1954 kışında bir arkadaşıyla birlikte Yeni Ay adlı bir dergi çıkarmaya karar verdi. Bu dergi edebiyat kadar -hatta daha ziyade- siyasete de yer verecekti.
Karakoç, şiirle ilgili görüşlerini yazmaya başladığı dönemlerden itibaren şiir anlayışını da yazmıştır. Bu konudaki düşüncelerini “Edebiyat Yazıları” adını verdiği üç kitapta toplayan Karakoç'un şiirimizde son derece özgün bir yeri vardır. Onun şiiri, metafizik bir şiirdir. Karakoç geleneksel şiire de yaklaşır, ancak dili farklıdır. Modern şiirin diliyle şiirlerini yazmıştır. Modern sanattaki soyutlamanın İslam anlayışına uygun olduğu düşüncesindedir ve şiirlerini bu yönde geliştirmiştir.
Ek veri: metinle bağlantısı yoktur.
-- pv_equiv track=rewrite | github.com/steveSchwering/lichtheim_memory | artificial_language/SGInterface.py | _get_gi_pattern_timing_signal
-- ===== SOURCE A (Python) =====
-- def _get_gi_pattern_timing_signal(sentence_role_to_filler):
--     """
--     """
--     flag_before_verb = True
--
--     timing = []
--     for role, word in sentence_role_to_filler.items():
--         if role == 'verb':
--             timing.append('verb')
--             flag_before_verb = False
--
--         if flag_before_verb:
--             timing.append('before_verb')
--
--         else:
--             timing.append('post_verbal')
--
--     return timing
-- ===== SOURCE B (Python) =====
-- def _get_gi_pattern_timing_signal(sentence_role_to_filler):
--     keys = list(sentence_role_to_filler)
--     if 'verb' in keys:
--         i = keys.index('verb')
--         return (['before_verb'] * i
--                 + ['verb', 'post_verbal']
--                 + ['post_verbal'] * (len(keys) - i - 1))
--     return ['before_verb'] * len(keys)
-- ===== Notes on version B (the rewrite author's own statement) =====
-- stated objective: simpler
-- what changed: Replaces the stateful per-item flag loop with locating the verb's index once and constructing the result by list replication and concatenation.
import Mathlib
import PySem

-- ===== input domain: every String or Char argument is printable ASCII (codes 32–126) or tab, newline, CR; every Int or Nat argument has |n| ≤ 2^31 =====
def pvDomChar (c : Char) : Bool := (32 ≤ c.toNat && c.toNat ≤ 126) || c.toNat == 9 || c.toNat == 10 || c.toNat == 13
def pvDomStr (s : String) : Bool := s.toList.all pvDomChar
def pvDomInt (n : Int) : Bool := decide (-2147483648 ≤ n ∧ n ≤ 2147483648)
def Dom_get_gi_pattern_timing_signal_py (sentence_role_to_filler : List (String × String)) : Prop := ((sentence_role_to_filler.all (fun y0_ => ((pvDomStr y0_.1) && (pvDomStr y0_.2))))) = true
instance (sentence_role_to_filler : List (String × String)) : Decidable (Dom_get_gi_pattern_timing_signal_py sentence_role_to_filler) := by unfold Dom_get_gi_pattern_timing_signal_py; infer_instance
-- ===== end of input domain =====

-- B replaces A's stateful flag loop by finding the verb's index once and building the
-- result from replicated segments (objective: simpler decomposition, same cost).


-- ===== PORT A =====
-- for role, word in d.items(): append 'verb' and drop the flag on the verb key,
-- then append 'before_verb' or 'post_verbal' according to the flag
def get_gi_pattern_timing_signal_py (sentence_role_to_filler : List (String × String)) : List String :=
  (sentence_role_to_filler.foldl
    (fun (st : Bool × List String) p =>
      let flag := st.1
      let timing := st.2
      let timing := if p.1 = "verb" then timing ++ ["verb"] else timing
      let flag := if p.1 = "verb" then false else flag
      if flag then (flag, timing ++ ["before_verb"]) else (flag, timing ++ ["post_verbal"]))
    (true, [])).2

-- ===== PORT B =====
def get_gi_pattern_timing_signal_py_alt (sentence_role_to_filler : List (String × String)) : List String :=
  let keys := sentence_role_to_filler.map Prod.fst
  match PySem.List.index? keys "verb" with
  | some i => List.replicate i "before_verb" ++ ["verb", "post_verbal"]
      ++ List.replicate (keys.length - i - 1) "post_verbal"
  | none => List.replicate keys.length "before_verb"

-- ===== PRECONDITION & SPEC =====
-- The Python argument is a dict, whose keys are necessarily distinct; Pre_ states that the
-- association list faithfully represents one (no duplicate keys). It excludes no input the
-- Python function can actually receive.
def Pre_get_gi_pattern_timing_signal_py (sentence_role_to_filler : List (String × String)) : Prop :=
  (sentence_role_to_filler.map Prod.fst).Nodup
instance (sentence_role_to_filler : List (String × String)) : Decidable (Pre_get_gi_pattern_timing_signal_py sentence_role_to_filler) := by unfold Pre_get_gi_pattern_timing_signal_py; infer_instance
def pvWitness_get_gi_pattern_timing_signal_py : (List (String × String)) :=
  [("agent", "dog"), ("verb", "ran"), ("patient", "cat")]
def Spec_get_gi_pattern_timing_signal_py (sentence_role_to_filler : List (String × String)) (out : List String) : Prop := out = get_gi_pattern_timing_signal_py_alt sentence_role_to_filler
instance (sentence_role_to_filler : List (String × String)) (out : List String) : Decidable (Spec_get_gi_pattern_timing_signal_py sentence_role_to_filler out) := by unfold Spec_get_gi_pattern_timing_signal_py; infer_instance

-- ===== CLAIM (what is proved, stated in full; the proofs are below) =====
def Claim_equal_get_gi_pattern_timing_signal_py : Prop := ∀ (sentence_role_to_filler : List (String × String)), Dom_get_gi_pattern_timing_signal_py sentence_role_to_filler → Pre_get_gi_pattern_timing_signal_py sentence_role_to_filler → Spec_get_gi_pattern_timing_signal_py sentence_role_to_filler (get_gi_pattern_timing_signal_py sentence_role_to_filler)

-- ===== LEMMAS AND PROOFS =====

-- A's loop body, named for the lemmas
def pvStepA (st : Bool × List String) (p : String × String) : Bool × List String :=
  let flag := st.1
  let timing := st.2
  let timing := if p.1 = "verb" then timing ++ ["verb"] else timing
  let flag := if p.1 = "verb" then false else flag
  if flag then (flag, timing ++ ["before_verb"]) else (flag, timing ++ ["post_verbal"])

lemma portA_eq_foldl (xs : List (String × String)) :
    get_gi_pattern_timing_signal_py xs = (xs.foldl pvStepA (true, [])).2 := rfl

lemma step_verb (acc : List String) (flag : Bool) (p : String × String) (hp : p.1 = "verb") :
    pvStepA (flag, acc) p = (false, acc ++ ["verb", "post_verbal"]) := by
  simp [pvStepA, hp]

lemma step_true (acc : List String) (p : String × String) (hp : p.1 ≠ "verb") :
    pvStepA (true, acc) p = (true, acc ++ ["before_verb"]) := by
  simp [pvStepA, hp]

lemma step_false (acc : List String) (p : String × String) (hp : p.1 ≠ "verb") :
    pvStepA (false, acc) p = (false, acc ++ ["post_verbal"]) := by
  simp [pvStepA, hp]

-- once the flag is down and no further verb key occurs, every item appends 'post_verbal'
lemma foldl_false (xs : List (String × String)) (acc : List String)
    (h : "verb" ∉ xs.map Prod.fst) :
    xs.foldl pvStepA (false, acc) = (false, acc ++ List.replicate xs.length "post_verbal") := by
  induction xs generalizing acc with
  | nil => simp
  | cons p t ih =>
      simp only [List.map_cons, List.mem_cons, not_or] at h
      have hp : p.1 ≠ "verb" := fun hh => h.1 hh.symm
      rw [List.foldl_cons, step_false acc p hp, ih _ h.2]
      simp [List.replicate_succ]

lemma main_lemma (xs : List (String × String)) (acc : List String)
    (hnd : (xs.map Prod.fst).Nodup) :
    (xs.foldl pvStepA (true, acc)).2 = acc ++
      (match PySem.List.index? (xs.map Prod.fst) "verb" with
       | some i => List.replicate i "before_verb" ++ ["verb", "post_verbal"]
           ++ List.replicate (xs.length - i - 1) "post_verbal"
       | none => List.replicate xs.length "before_verb") := by
  induction xs generalizing acc with
  | nil => simp [PySem.List.index?]
  | cons p t ih =>
      simp only [List.map_cons, List.nodup_cons] at hnd
      by_cases hp : p.1 = "verb"
      · have ht : "verb" ∉ t.map Prod.fst := hp ▸ hnd.1
        rw [List.foldl_cons, step_verb acc true p hp, foldl_false t _ ht,
          List.map_cons, hp, PySem.List.index?_cons_self]
        simp
      · rw [List.foldl_cons, step_true acc p hp, ih _ hnd.2, List.map_cons,
          PySem.List.index?_cons_of_ne (t.map Prod.fst) hp]
        cases hidx : PySem.List.index? (t.map Prod.fst) "verb" with
        | none => simp [List.replicate_succ]
        | some i =>
            simp only [Option.map_some, List.length_cons]
            have hi : i < t.length := by
              obtain ⟨hk, _⟩ := PySem.List.getElem_of_index?_eq_some hidx
              simpa using hk
            have harith : t.length + 1 - (i + 1) - 1 = t.length - i - 1 := by omega
            rw [harith]
            simp [List.replicate_succ]

-- ===== VERDICT (by name: the statement is the Claim_ definition above) =====
theorem get_gi_pattern_timing_signal_py_spec : Claim_equal_get_gi_pattern_timing_signal_py := by
  intro xs _ hpre
  show get_gi_pattern_timing_signal_py xs = get_gi_pattern_timing_signal_py_alt xs
  rw [portA_eq_foldl, main_lemma xs [] hpre]
  simp [get_gi_pattern_timing_signal_py_alt]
“Sevgili En sevgili Ey sevgili Uzatma dünya sürgünümü benim” diyen Sezai Karakoç’a dünya hayatı bir sürgündür. Bu nedenle şiirinde Allah’a sevgili diye seslenir ve dünya hayatının bir sürgünde bir azap olduğunu dile getirir ve ona kavuşmak için Allah’a niyazda bulunur. Ne var ki 16 Kasım akşamı bu duasına kavuşur ve rahmet-i Rahman’a kavuşur.